As reported by Freddie Mac today, the average offered interest rate for a conforming 30-year fixed-rate mortgage (FRM) declined by just one basis point (0.01%) this week, settling back to 6.64%, a fifth week of near stasis for rates on the most popular mortgage type and term.
Average offered rates for 15-year fixed-rate mortgages retreated rather a bit more, falling by seven basis points (0.07%) to retreat to 5.82%. Like its longer-term sibling, this average has barely changed since a late-February into early March decline.
A 5/1 ARM might offer a homebuyer a lower-cost alternative to a long-term fixed-rate mortgage, but the difference in rate between 30-year FRMs and 5-year hybrid ARMs shrank measurably this week. The Mortgage Bankers Association said that the initial fixed interest rate on a hybrid 5-year ARM rose by fifteen basis points (0.15%), moving up to 6.04%. This tightened the gap in rate compared to a 30-year FRM to only sixty basis points (0.60%). The narrower differential in rate is less likely to attract early spring homebuyers to select an ARM as their choice of financing, as the reward for doing so has lessened of late.
While financial markets have been restive in recent weeks, the announcement of sweeping increases and changes in tariffs across all of the U.S. trading partners has upended them. Significant selloffs in stocks and other assets has been to the benefit of bonds, and the inflow of cash has driven down yields. In turn, this will press mortgage rates lower in the coming days.
What's less clear is how far they might decline or how durable the decline will be. Much depends on how other countries respond, how much the economy is impacted and the effects on inflation. Nervous investors wallowing in uncertainty are likely to continue to seek shelter in bonds, but twitchy markets are unpredictable.
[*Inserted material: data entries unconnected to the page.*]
-- pv_equiv track=rewrite | github.com/StruthioninePlatypus/Particle-Recognition | intensity.py | maxEnPt
-- ===== SOURCE A (Python) =====
-- def maxEnPt(pts):
--     # Returns point(s) with highest intensity
--     big = 0
--     bigs = []
--     for i in pts:
--         if i[2]>big: big = i[2]
--     for i in pts:
--         if i[2]==big: bigs.append(i)
--     return bigs
-- ===== SOURCE B (Python) =====
-- def maxEnPt(pts):
--     # Returns point(s) with highest intensity, single pass
--     big = 0
--     bigs = []
--     for i in pts:
--         if i[2] > big:
--             big = i[2]
--             bigs = [i]
--         elif i[2] == big:
--             bigs.append(i)
--     return bigs
-- ===== Notes on version B (the rewrite author's own statement) =====
-- stated objective: alternative
-- what changed: Replaces A's two passes (one to find the maximum, one to collect its points) with a single pass that keeps a running maximum and resets the accumulator when a new maximum appears.
import Mathlib
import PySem

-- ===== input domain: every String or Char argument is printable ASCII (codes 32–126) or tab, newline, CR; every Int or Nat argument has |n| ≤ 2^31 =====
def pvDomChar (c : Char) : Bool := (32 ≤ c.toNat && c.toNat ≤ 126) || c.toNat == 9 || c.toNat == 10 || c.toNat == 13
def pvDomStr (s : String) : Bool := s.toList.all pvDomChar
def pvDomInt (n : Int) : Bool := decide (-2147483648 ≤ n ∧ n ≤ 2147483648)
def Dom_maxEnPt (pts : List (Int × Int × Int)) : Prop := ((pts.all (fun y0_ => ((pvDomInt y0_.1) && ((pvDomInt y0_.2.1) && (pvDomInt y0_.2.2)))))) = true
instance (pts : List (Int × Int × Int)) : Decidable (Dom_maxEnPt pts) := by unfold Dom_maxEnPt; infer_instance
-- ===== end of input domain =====

-- ===== PORT A =====
-- B replaces A's two passes with one pass keeping a running maximum and an accumulator (objective: alternative; return value only).
def maxEnPt (pts : List (Int × Int × Int)) : List (Int × Int × Int) :=
  let big : Int := pts.foldl (fun big i => if i.2.2 > big then i.2.2 else big) 0
  pts.foldl (fun bigs i => if i.2.2 == big then bigs ++ [i] else bigs) ([] : List (Int × Int × Int))

-- ===== PORT B =====
def maxEnPt_alt (pts : List (Int × Int × Int)) : List (Int × Int × Int) :=
  (pts.foldl
    (fun (s : Int × List (Int × Int × Int)) i =>
      if i.2.2 > s.1 then (i.2.2, [i])
      else if i.2.2 == s.1 then (s.1, s.2 ++ [i])
      else s)
    ((0 : Int), ([] : List (Int × Int × Int)))).2

-- ===== PRECONDITION & SPEC =====
def Spec_maxEnPt (pts : List (Int × Int × Int)) (out : List (Int × Int × Int)) : Prop := out = maxEnPt_alt pts
instance (pts : List (Int × Int × Int)) (out : List (Int × Int × Int)) : Decidable (Spec_maxEnPt pts out) := by unfold Spec_maxEnPt; infer_instance

-- ===== CLAIM (what is proved, stated in full; the proofs are below) =====
def Claim_equal_maxEnPt : Prop := ∀ (pts : List (Int × Int × Int)), Dom_maxEnPt pts → Spec_maxEnPt pts (maxEnPt pts)

-- ===== LEMMAS AND PROOFS =====

def pvBigA (l : List (Int × Int × Int)) (b : Int) : Int :=
  l.foldl (fun big i => if i.2.2 > big then i.2.2 else big) b

theorem pvBigA_le (l : List (Int × Int × Int)) (b : Int) : b ≤ pvBigA l b := by
  induction l generalizing b with
  | nil => simp [pvBigA]
  | cons i t ih =>
    simp only [pvBigA, List.foldl_cons] at *
    split_ifs with h
    · exact le_trans (le_of_lt h) (ih _)
    · exact ih _

theorem pvFold_alt (l : List (Int × Int × Int)) (b : Int) (acc : List (Int × Int × Int)) :
    l.foldl
      (fun (s : Int × List (Int × Int × Int)) i =>
        if i.2.2 > s.1 then (i.2.2, [i])
        else if i.2.2 == s.1 then (s.1, s.2 ++ [i])
        else s) (b, acc)
    = (pvBigA l b,
       (if b = pvBigA l b then acc else []) ++ l.filter (fun i => i.2.2 == pvBigA l b)) := by
  induction l generalizing b acc with
  | nil => simp [pvBigA]
  | cons i t ih =>
    by_cases h : i.2.2 > b
    · have hM : pvBigA (i :: t) b = pvBigA t i.2.2 := by simp [pvBigA, h]
      have hle : i.2.2 ≤ pvBigA t i.2.2 := pvBigA_le t i.2.2
      have hb : ¬ b = pvBigA t i.2.2 := ne_of_lt (lt_of_lt_of_le h hle)
      have hstep : (if i.2.2 > b then ((i.2.2 : Int), [i])
          else if i.2.2 == b then (b, acc ++ [i]) else (b, acc)) = (i.2.2, [i]) := by
        rw [if_pos h]
      rw [List.foldl_cons]
      rw [show (if i.2.2 > (b, acc).1 then ((i.2.2 : Int), [i])
          else if i.2.2 == (b, acc).1 then ((b, acc).1, (b, acc).2 ++ [i]) else (b, acc)) = (i.2.2, [i]) from hstep]
      rw [ih, hM, if_neg hb]
      by_cases hi : i.2.2 = pvBigA t i.2.2
      · rw [if_pos hi, List.filter_cons,
           if_pos (show (i.2.2 == pvBigA t i.2.2) = true from beq_iff_eq.mpr hi)]
        simp
      · simp [hi]
    · have hM : pvBigA (i :: t) b = pvBigA t b := by simp [pvBigA, h]
      by_cases he : i.2.2 = b
      · have hstep : (if i.2.2 > (b, acc).1 then ((i.2.2 : Int), [i])
            else if i.2.2 == (b, acc).1 then ((b, acc).1, (b, acc).2 ++ [i]) else ((b : Int), acc)) = (b, acc ++ [i]) := by
          simp [he]
        rw [List.foldl_cons, hstep, ih, hM]
        by_cases hb : b = pvBigA t b
        · simp [← hb, he]
        · have hi : ¬ (i.2.2 = pvBigA t b) := by rw [he]; exact hb
          simp [hi, hb]
      · have hstep : (if i.2.2 > (b, acc).1 then ((i.2.2 : Int), [i])
            else if i.2.2 == (b, acc).1 then ((b, acc).1, (b, acc).2 ++ [i]) else ((b : Int), acc)) = (b, acc) := by
          simp [h, he]
        have hi : ¬ (i.2.2 = pvBigA t b) := by
          intro hc
          have hlt : i.2.2 < b := lt_of_le_of_ne (not_lt.mp h) he
          exact absurd (hc ▸ pvBigA_le t b) (not_le.mpr hlt)
        rw [List.foldl_cons, hstep, ih, hM]
        simp [hi]

-- ===== VERDICT (by name: the statement is the Claim_ definition above) =====
theorem maxEnPt_spec : Claim_equal_maxEnPt := by
  intro pts _
  unfold Spec_maxEnPt maxEnPt maxEnPt_alt
  rw [pvFold_alt]
  rw [PySem.List.foldl_append_if_eq_filter]
  simp [pvBigA]
-- pv_equiv track=rewrite | github.com/khsudha2003/python-automotive-batch9 | Python/aai.py | find_duplicate_first_names
-- ===== SOURCE A (Python) =====
-- def find_duplicate_first_names(student_list):
--     # Dictionary to track which first names we have seen and their surnames
--     seen_first_names = {}
--     found_duplicates = []
--
--     for student in student_list:
--         first = student["first"]
--         last = student["last"]
--
--         if first in seen_first_names:
--             # Check if the surname is different
--             if seen_first_names[first] != last:
--                 # Store both the original and the new one
--                 found_duplicates.append({"first": first, "last": seen_first_names[first]})
--                 found_duplicates.append(student)
--         else:
--             seen_first_names[first] = last
--
--     return found_duplicates
-- ===== SOURCE B (Python) =====
-- def find_duplicate_first_names(student_list):
--     # Pass 1: record each first name's first-seen surname.
--     first_surname = {}
--     for student in student_list:
--         if student["first"] not in first_surname:
--             first_surname[student["first"]] = student["last"]
--     # Pass 2: emit the original pair + the differing student, in input order.
--     result = []
--     for student in student_list:
--         stored = first_surname[student["first"]]
--         if stored != student["last"]:
--             result.append({"first": student["first"], "last": stored})
--             result.append(student)
--     return result
-- ===== Notes on version B (the rewrite author's own statement) =====
-- stated objective: alternative
-- what changed: Replaces A's single loop with interleaved seen-tracking/emission by two separate passes: one building a first-seen-surname index over the whole list, then a pure scan that emits pairs by comparing each student against the index.
import Mathlib
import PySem

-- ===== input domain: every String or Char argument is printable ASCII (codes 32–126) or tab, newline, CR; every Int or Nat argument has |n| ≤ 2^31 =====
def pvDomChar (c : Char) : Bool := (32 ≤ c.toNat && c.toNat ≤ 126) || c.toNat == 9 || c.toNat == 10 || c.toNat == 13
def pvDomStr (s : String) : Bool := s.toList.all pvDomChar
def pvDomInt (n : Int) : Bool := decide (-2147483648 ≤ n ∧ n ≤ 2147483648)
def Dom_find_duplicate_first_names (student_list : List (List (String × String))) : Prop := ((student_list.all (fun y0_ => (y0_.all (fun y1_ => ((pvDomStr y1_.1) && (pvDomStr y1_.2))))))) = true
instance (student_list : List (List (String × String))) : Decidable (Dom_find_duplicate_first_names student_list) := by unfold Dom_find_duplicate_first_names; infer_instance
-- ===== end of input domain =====

-- B replaces A's single interleaved loop by two separate passes (index build, then scan); same O(n) cost.
-- Students (Python dicts) are ported as association lists, normalised via PySem.Dict.ofList; an appended
-- student is emitted as its dict's items, exactly the dict Python appends.

-- ===== PORT A =====
-- A's single loop: threads the seen-dict and the accumulator together.
def pvGoA : PySem.Dict String String → List (List (String × String)) → List (List (String × String)) → List (List (String × String))
  | _, acc, [] => acc
  | seen, acc, s :: rest =>
    let d := PySem.Dict.ofList s
    let first := d.getD "first" ""
    let last := d.getD "last" ""
    if seen.contains first then
      if seen.getD first "" ≠ last then
        pvGoA seen (acc ++ [[("first", first), ("last", seen.getD first "")], d.items]) rest
      else
        pvGoA seen acc rest
    else
      pvGoA (seen.insert first last) acc rest

def find_duplicate_first_names (student_list : List (List (String × String))) : List (List (String × String)) :=
  pvGoA PySem.Dict.empty [] student_list

-- ===== PORT B =====
-- Pass 1: first-seen surname per first name (insert only when the key is absent).
def pvBuildIdx : PySem.Dict String String → List (List (String × String)) → PySem.Dict String String
  | idx, [] => idx
  | idx, s :: rest =>
    let d := PySem.Dict.ofList s
    let first := d.getD "first" ""
    pvBuildIdx (if idx.contains first then idx else idx.insert first (d.getD "last" "")) rest

-- Pass 2: pure scan against the finished index.
def pvScanB (idx : PySem.Dict String String) : List (List (String × String)) → List (List (String × String)) → List (List (String × String))
  | acc, [] => acc
  | acc, s :: rest =>
    let d := PySem.Dict.ofList s
    let first := d.getD "first" ""
    let stored := idx.getD first ""
    if stored ≠ d.getD "last" "" then
      pvScanB idx (acc ++ [[("first", first), ("last", stored)], d.items]) rest
    else
      pvScanB idx acc rest

def find_duplicate_first_names_alt (student_list : List (List (String × String))) : List (List (String × String)) :=
  pvScanB (pvBuildIdx PySem.Dict.empty student_list) [] student_list

-- ===== PRECONDITION & SPEC =====
-- Pre_ excludes exactly the inputs where Python raises KeyError: some student dict lacks "first" or "last".
def Pre_find_duplicate_first_names (student_list : List (List (String × String))) : Prop :=
  ∀ s ∈ student_list, (PySem.Dict.ofList s).contains "first" = true ∧ (PySem.Dict.ofList s).contains "last" = true
instance (student_list : List (List (String × String))) : Decidable (Pre_find_duplicate_first_names student_list) := by unfold Pre_find_duplicate_first_names; infer_instance

def pvWitness_find_duplicate_first_names : (List (List (String × String))) :=
  [[("first", "Ann"), ("last", "Lee")], [("first", "Ann"), ("last", "Ray")]]

def Spec_find_duplicate_first_names (student_list : List (List (String × String))) (out : List (List (String × String))) : Prop := out = find_duplicate_first_names_alt student_list
instance (student_list : List (List (String × String))) (out : List (List (String × String))) : Decidable (Spec_find_duplicate_first_names student_list out) := by unfold Spec_find_duplicate_first_names; infer_instance

-- ===== CLAIM (what is proved, stated in full; the proofs are below) =====
def Claim_equal_find_duplicate_first_names : Prop := ∀ (student_list : List (List (String × String))), Dom_find_duplicate_first_names student_list → Pre_find_duplicate_first_names student_list → Spec_find_duplicate_first_names student_list (find_duplicate_first_names student_list)

-- ===== LEMMAS AND PROOFS =====

-- pass 1 never overwrites an existing key
theorem pvBuildIdx_getD_of_contains (rest : List (List (String × String)))
    (idx : PySem.Dict String String) (f : String) (h : idx.contains f = true) :
    (pvBuildIdx idx rest).getD f "" = idx.getD f "" := by
  induction rest generalizing idx with
  | nil => rfl
  | cons s rest ih =>
    simp only [pvBuildIdx]
    by_cases hc : idx.contains ((PySem.Dict.ofList s).getD "first" "") = true
    · rw [if_pos hc]
      exact ih idx h
    · have hne : f ≠ (PySem.Dict.ofList s).getD "first" "" := by
        intro he; rw [he] at h; exact hc h
      rw [if_neg hc]
      rw [ih _ (by rw [PySem.Dict.contains_insert]; simp [h])]
      exact PySem.Dict.getD_insert_of_ne idx _ _ hne

-- the heart of the equivalence: A's interleaved loop equals B's scan against pass 1's index
theorem pvGoA_eq_pvScanB (rest : List (List (String × String)))
    (seen : PySem.Dict String String) (acc : List (List (String × String))) :
    pvGoA seen acc rest = pvScanB (pvBuildIdx seen rest) acc rest := by
  induction rest generalizing seen acc with
  | nil => rfl
  | cons s rest ih =>
    simp only [pvGoA, pvBuildIdx, pvScanB]
    by_cases hc : seen.contains ((PySem.Dict.ofList s).getD "first" "") = true
    · rw [if_pos hc, if_pos hc]
      have hst : (pvBuildIdx seen rest).getD ((PySem.Dict.ofList s).getD "first" "") ""
          = seen.getD ((PySem.Dict.ofList s).getD "first" "") "" :=
        pvBuildIdx_getD_of_contains rest seen _ hc
      rw [hst]
      by_cases hne : seen.getD ((PySem.Dict.ofList s).getD "first" "") "" ≠ (PySem.Dict.ofList s).getD "last" ""
      · rw [if_pos hne, if_pos hne]; exact ih _ _
      · rw [if_neg hne, if_neg hne]; exact ih _ _
    · rw [if_neg hc, if_neg hc]
      rw [ih (seen.insert ((PySem.Dict.ofList s).getD "first" "") ((PySem.Dict.ofList s).getD "last" "")) acc]
      have hst : (pvBuildIdx (seen.insert ((PySem.Dict.ofList s).getD "first" "") ((PySem.Dict.ofList s).getD "last" "")) rest).getD ((PySem.Dict.ofList s).getD "first" "") ""
          = (PySem.Dict.ofList s).getD "last" "" := by
        rw [pvBuildIdx_getD_of_contains rest _ _ (PySem.Dict.contains_insert_self _ _ _),
          PySem.Dict.getD_insert_self]
      rw [hst]
      simp

-- ===== VERDICT (by name: the statement is the Claim_ definition above) =====
theorem find_duplicate_first_names_spec : Claim_equal_find_duplicate_first_names := by
  intro sl _ _
  unfold Spec_find_duplicate_first_names find_duplicate_first_names find_duplicate_first_names_alt
  exact pvGoA_eq_pvScanB sl PySem.Dict.empty []
theorem pvBcore_append (ms : Int) (g rest : List Int) (x : Int)
    (hne : g ≠ []) (hhead : g.getD 0 0 = x)
    (hcons : ∀ k, k < g.length → g.getD k 0 = x + k)
    (hbrk : rest = [] ∨ rest.getD 0 0 ≠ x + g.length) :
    pvBcore ms (g ++ rest)
      = (if ms ≤ (g.length : Int) then [x] else []) ++ pvBcore ms rest := by
  have hG : 0 < g.length := List.length_pos_iff.mpr hne
  -- lookups in the two halves
  have hL : ∀ k, k < g.length → (g ++ rest).getD k 0 = g.getD k 0 := by
    intro k hk; rw [List.getD_append _ _ _ _ hk]
  have hR : ∀ k, (g ++ rest).getD (g.length + k) 0 = rest.getD k 0 := by
    intro k
    rw [List.getD_append_right _ _ _ _ (by omega)]
    congr 1
    omega
  have hval0 : (g ++ rest).getD 0 0 = x := by rw [hL 0 hG]; exact hhead
  -- the anchored-chain test at position 0 decides exactly ms ≤ |g|
  have hchain0 : pvChainB ms (g ++ rest) 0 = decide (ms ≤ (g.length : Int)) := by
    rw [Bool.eq_iff_iff, pvChainB_iff, decide_eq_true_eq]
    constructor
    · rintro (h | ⟨h1, h2⟩)
      · omega
      · by_contra hlt
        push_neg at hlt
        have hRne : rest ≠ [] := by
          intro hnil
          subst hnil
          simp only [List.append_nil] at h1
          omega
        have hRlen : 0 < rest.length := List.length_pos_iff.mpr hRne
        have hj := h2 (g.length : Int) (by omega) (by omega)
        rw [Int.toNat_natCast] at hj
        have hidx := hR 0
        rw [Nat.add_zero] at hidx
        rw [Nat.zero_add, hidx, hval0] at hj
        cases hbrk with
        | inl h => exact hRne h
        | inr h => exact h hj
    · intro h
      by_cases h1 : ms ≤ 1
      · exact Or.inl h1
      · refine Or.inr ⟨by simp only [List.length_append]; push_cast; omega, ?_⟩
        intro j hj1 hj2
        have hjG : j.toNat < g.length := by omega
        have hz : (0 : Nat) + j.toNat = j.toNat := by omega
        rw [hz, hL j.toNat hjG, hval0, hcons j.toNat hjG]
        omega
  -- positions 1..|g|-1 are never run starts
  have hstart : ∀ i, 0 < i → i < g.length → pvStartB (g ++ rest) i = false := by
    intro i hi0 hiG
    unfold pvStartB
    rw [hL i hiG, hL (i - 1) (by omega), hcons i hiG, hcons (i - 1) (by omega)]
    have hcast : x + (i : Int) = x + ((i - 1 : Nat) : Int) + 1 := by omega
    rw [hcast]
    simp [Nat.pos_iff_ne_zero.mp hi0]
  -- shifted positions behave exactly like positions of rest
  have hstartShift : ∀ i, i < rest.length → pvStartB (g ++ rest) (g.length + i) = pvStartB rest i := by
    intro i hi
    unfold pvStartB
    cases i with
    | zero =>
      have hRne : rest ≠ [] := by intro h; rw [h] at hi; simp at hi
      have hbrk' : rest.getD 0 0 ≠ x + g.length := by
        cases hbrk with
        | inl h => exact absurd h hRne
        | inr h => exact h
      have h1 : (g ++ rest).getD (g.length + 0) 0 = rest.getD 0 0 := hR 0
      have h2 : (g ++ rest).getD (g.length + 0 - 1) 0 = x + ((g.length - 1 : Nat) : Int) := by
        rw [Nat.add_zero, hL (g.length - 1) (by omega)]
        exact hcons (g.length - 1) (by omega)
      have hfin : (rest.getD 0 0 != x + ((g.length - 1 : Nat) : Int) + 1) = true := by
        rw [bne_iff_ne]
        intro h; apply hbrk'; omega
      rw [h1, h2, hfin]
      simp
    | succ i' =>
      have h1 : (g ++ rest).getD (g.length + (i' + 1)) 0 = rest.getD (i' + 1) 0 := hR (i' + 1)
      have h2 : (g ++ rest).getD (g.length + (i' + 1) - 1) 0 = rest.getD i' 0 := by
        have : g.length + (i' + 1) - 1 = g.length + i' := by omega
        rw [this]; exact hR i'
      rw [h1, h2]
      simp
  have hchainShift : ∀ i, pvChainB ms (g ++ rest) (g.length + i) = pvChainB ms rest i := by
    intro i
    rw [Bool.eq_iff_iff, pvChainB_iff, pvChainB_iff]
    have hlen : ((g ++ rest).length : Int) = (g.length : Int) + (rest.length : Int) := by
      simp [List.length_append]
    have hlook : ∀ j : Int, 1 ≤ j →
        (g ++ rest).getD (g.length + i + j.toNat) 0 = rest.getD (i + j.toNat) 0 := by
      intro j hj
      have : g.length + i + j.toNat = g.length + (i + j.toNat) := by omega
      rw [this]; exact hR (i + j.toNat)
    constructor
    · rintro (h | ⟨h1, h2⟩)
      · exact Or.inl h
      · refine Or.inr ⟨by rw [hlen] at h1; push_cast at h1 ⊢; omega, ?_⟩
        intro j hj1 hj2
        have := h2 j hj1 hj2
        rw [hlook j hj1, hR i] at this
        exact this
    · rintro (h | ⟨h1, h2⟩)
      · exact Or.inl h
      · refine Or.inr ⟨by rw [hlen]; push_cast at h1 ⊢; omega, ?_⟩
        intro j hj1 hj2
        rw [hlook j hj1, hR i]
        exact h2 j hj1 hj2
  -- split the index range at |g|
  unfold pvBcore
  rw [List.length_append, List.range_add, List.filter_append, List.map_append]
  congr 1
  · -- the first |g| positions contribute [x] iff ms ≤ |g|
    obtain ⟨k, hk⟩ : ∃ k, g.length = k + 1 := ⟨g.length - 1, by omega⟩
    rw [hk, List.range_succ_eq_map, List.filter_cons]
    have htail : (((List.range k).map Nat.succ).filter
        (fun i => pvStartB (g ++ rest) i && pvChainB ms (g ++ rest) i)) = [] := by
      rw [List.filter_eq_nil_iff]
      intro a ha
      obtain ⟨i, hi, rfl⟩ := List.mem_map.mp ha
      have hi' : i < k := List.mem_range.mp hi
      rw [hstart (Nat.succ i) (Nat.succ_pos i) (by omega)]
      simp
    have hs0 : pvStartB (g ++ rest) 0 = true := by simp [pvStartB]
    rw [hs0, hchain0, htail, hk] at *
    by_cases hms : ms ≤ ((k + 1 : Nat) : Int)
    · rw [if_pos hms]
      simp only [Bool.true_and, decide_eq_true hms, if_pos]
      simpa [List.getD] using hval0
    · rw [if_neg hms]
      simp only [Bool.true_and]
      rw [decide_eq_false hms]
      simp
  · -- the remaining positions reproduce pvBcore ms rest
    rw [List.filter_map, List.map_map]
    have hpt : (List.range rest.length).filter
        ((fun i => pvStartB (g ++ rest) i && pvChainB ms (g ++ rest) i) ∘ fun i => g.length + i)
        = (List.range rest.length).filter (fun i => pvStartB rest i && pvChainB ms rest i) := by
      apply List.filter_congr
      intro i hi
      have hi' : i < rest.length := List.mem_range.mp hi
      simp only [Function.comp_apply]
      rw [hstartShift i hi', hchainShift i]
    rw [hpt]
    apply List.map_congr_left
    intro i _
    simp only [Function.comp_apply]
    exact hR i
-- the greedy equals the DP optimum
lemma pvBest_eq_pvG : ∀ (n : Nat) (w : List Char), w.length ≤ n → pvBest w = pvG w := by
  intro n
  induction n with
  | zero =>
    intro w hw
    have : w = [] := List.eq_nil_of_length_eq_zero (by omega)
    subst this; rw [pvBest_nil, pvG_nil]
  | succ n ih =>
    intro w hw
    cases w with
    | nil => rw [pvBest_nil, pvG_nil]
    | cons c rest =>
      rcases rest.eq_nil_or_concat' with rfl | ⟨mid, l, rfl⟩
      · rw [pvBest_cons_min, pvG_cons]
        have hnot : ¬ ([c] : List Char) < ([c] : List Char).reverse := by
          rw [List.reverse_singleton]; exact lt_irrefl _
        rw [if_neg hnot]
        simp [pvBest_nil, pvG_nil]
      · have hL := hw
        simp only [List.length_cons, List.length_append] at hL
        have hlast : (c :: (mid ++ [l])).getLastD ' ' = l := by
          rw [show c :: (mid ++ [l]) = (c :: mid) ++ [l] from rfl]
          exact List.getLastD_concat
        have hdrop : (c :: (mid ++ [l])).dropLast = c :: mid := by
          rw [show c :: (mid ++ [l]) = (c :: mid) ++ [l] from rfl]
          exact List.dropLast_concat ..
        have hrev : (c :: (mid ++ [l])).reverse = l :: (mid.reverse ++ [c]) := by simp
        rw [pvBest_cons_min, pvG_cons, hlast, hdrop, hrev]
        rcases lt_trichotomy c l with hcl | hcl | hcl
        · -- take front on both sides
          have hw' : c :: (mid ++ [l]) < l :: (mid.reverse ++ [c]) :=
            List.cons_lt_cons_iff.mpr (Or.inl hcl)
          rw [if_pos hw',
            min_eq_left (pv_cons_le_of_lt _ _ _ _ hcl),
            ih (mid ++ [l]) (by simp; omega)]
        · -- equal ends
          subst hcl
          have hcond : (c :: (mid ++ [c]) < c :: (mid.reverse ++ [c])) ↔ mid < mid.reverse := by
            rw [List.cons_lt_cons_iff]
            constructor
            · rintro (h | ⟨-, h⟩)
              · exact absurd h (lt_irrefl _)
              · exact (pv_append_lt_append mid mid.reverse [c] (by simp)).mp h
            · intro h
              exact Or.inr ⟨rfl, (pv_append_lt_append mid mid.reverse [c] (by simp)).mpr h⟩
          have hsym : pvBest (mid.reverse ++ [c]) = pvBest (c :: mid) := by
            rw [show mid.reverse ++ [c] = (c :: mid).reverse from by simp]
            exact pvBest_reverse (mid.length + 1) (c :: mid) (by simp)
          by_cases hm : mid < mid.reverse
          · rw [if_pos (hcond.mpr hm)]
            have hkey : pvBest (mid ++ [c]) ≤ pvBest (c :: mid) := by
              rw [← hsym]
              exact pvB_key (mid.length + 1) mid [c] (by simp) (le_of_lt hm)
            rw [min_eq_left (pv_cons_le_same _ _ _ hkey),
              ih (mid ++ [c]) (by simp; omega)]
          · rw [if_neg (fun h => hm (hcond.mp h))]
            have hkey : pvBest (c :: mid) ≤ pvBest (mid ++ [c]) := by
              have h := pvB_key (mid.length + 1) mid.reverse [c] (by simp)
                (by rw [List.reverse_reverse]; exact not_lt.mp hm)
              rw [List.reverse_reverse] at h
              rw [← hsym]
              exact h
            rw [min_eq_right (pv_cons_le_same _ _ _ hkey),
              ih (c :: mid) (by simp; omega)]
        · -- take back on both sides
          have hw' : ¬ c :: (mid ++ [l]) < l :: (mid.reverse ++ [c]) := by
            rw [List.cons_lt_cons_iff]
            rintro (h | ⟨h, -⟩)
            · exact absurd h (lt_asymm hcl)
            · exact absurd h.symm (ne_of_lt hcl)
          rw [if_neg hw',
            min_eq_right (pv_cons_le_of_lt _ _ _ _ hcl),
            ih (c :: mid) (by simp; omega)]
-- ===== LEMMAS AND PROOFS =====

def needF (dungeons : List (List Int)) (i : Nat) : Int :=
  (PySem.List.pyGet? ((PySem.List.pyGet? dungeons (i : Int)).getD []) 0).getD 0
def costF (dungeons : List (List Int)) (i : Nat) : Int :=
  (PySem.List.pyGet? ((PySem.List.pyGet? dungeons (i : Int)).getD []) 1).getD 0
def spentF (dungeons : List (List Int)) (m : Nat) : Int :=
  ∑ i ∈ Finset.range dungeons.length, if m.testBit i then costF dungeons i else 0
def pcN (m : Nat) : Nat := PySem.Int.bitCount (m : Int)

-- m is an achievable set of cleared dungeons
inductive Reach (k : Int) (dungeons : List (List Int)) : Nat → Prop
  | zero : Reach k dungeons 0
  | step (m i : Nat) : i < dungeons.length → m.testBit i = false →
      Reach k dungeons m → k - spentF dungeons m ≥ needF dungeons i →
      Reach k dungeons (m ||| 2 ^ i)

theorem bitget_eq_testBit (m i : Nat) : ((m >>> i) &&& 1 == 1) = m.testBit i := by
  rw [Nat.and_one_is_mod, Nat.shiftRight_eq_div_pow, Nat.testBit_eq_decide_div_mod_eq]
  by_cases h : m / 2 ^ i % 2 = 1 <;> simp [h]

theorem or_div_two (a b : Nat) : (a ||| b) / 2 = a / 2 ||| b / 2 := by
  apply Nat.eq_of_testBit_eq; intro j
  simp [Nat.testBit_div_two, Nat.testBit_or]

theorem or_mod_two_even (a b : Nat) (hb : b % 2 = 0) : (a ||| b) % 2 = a % 2 := by
  have h2 := Nat.testBit_or a b 0
  rw [Nat.testBit_zero, Nat.testBit_zero, Nat.testBit_zero] at h2
  rcases Nat.mod_two_eq_zero_or_one (a ||| b) with h | h <;>
    rcases Nat.mod_two_eq_zero_or_one a with h' | h' <;> simp [h, h', hb] at h2 ⊢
At the moment, the yield on the influential 10-year Treasury is hovering just above 4%, down perhaps a quarter of a percentage point from where it was mid-late last week. That suggests perhaps a 10-15 basis point decline in 30-year FRMs in the market over the next day or so, provided present levels can hold. If so, this will be about a six-month low for rates, right in time for at least some spring homebuyers.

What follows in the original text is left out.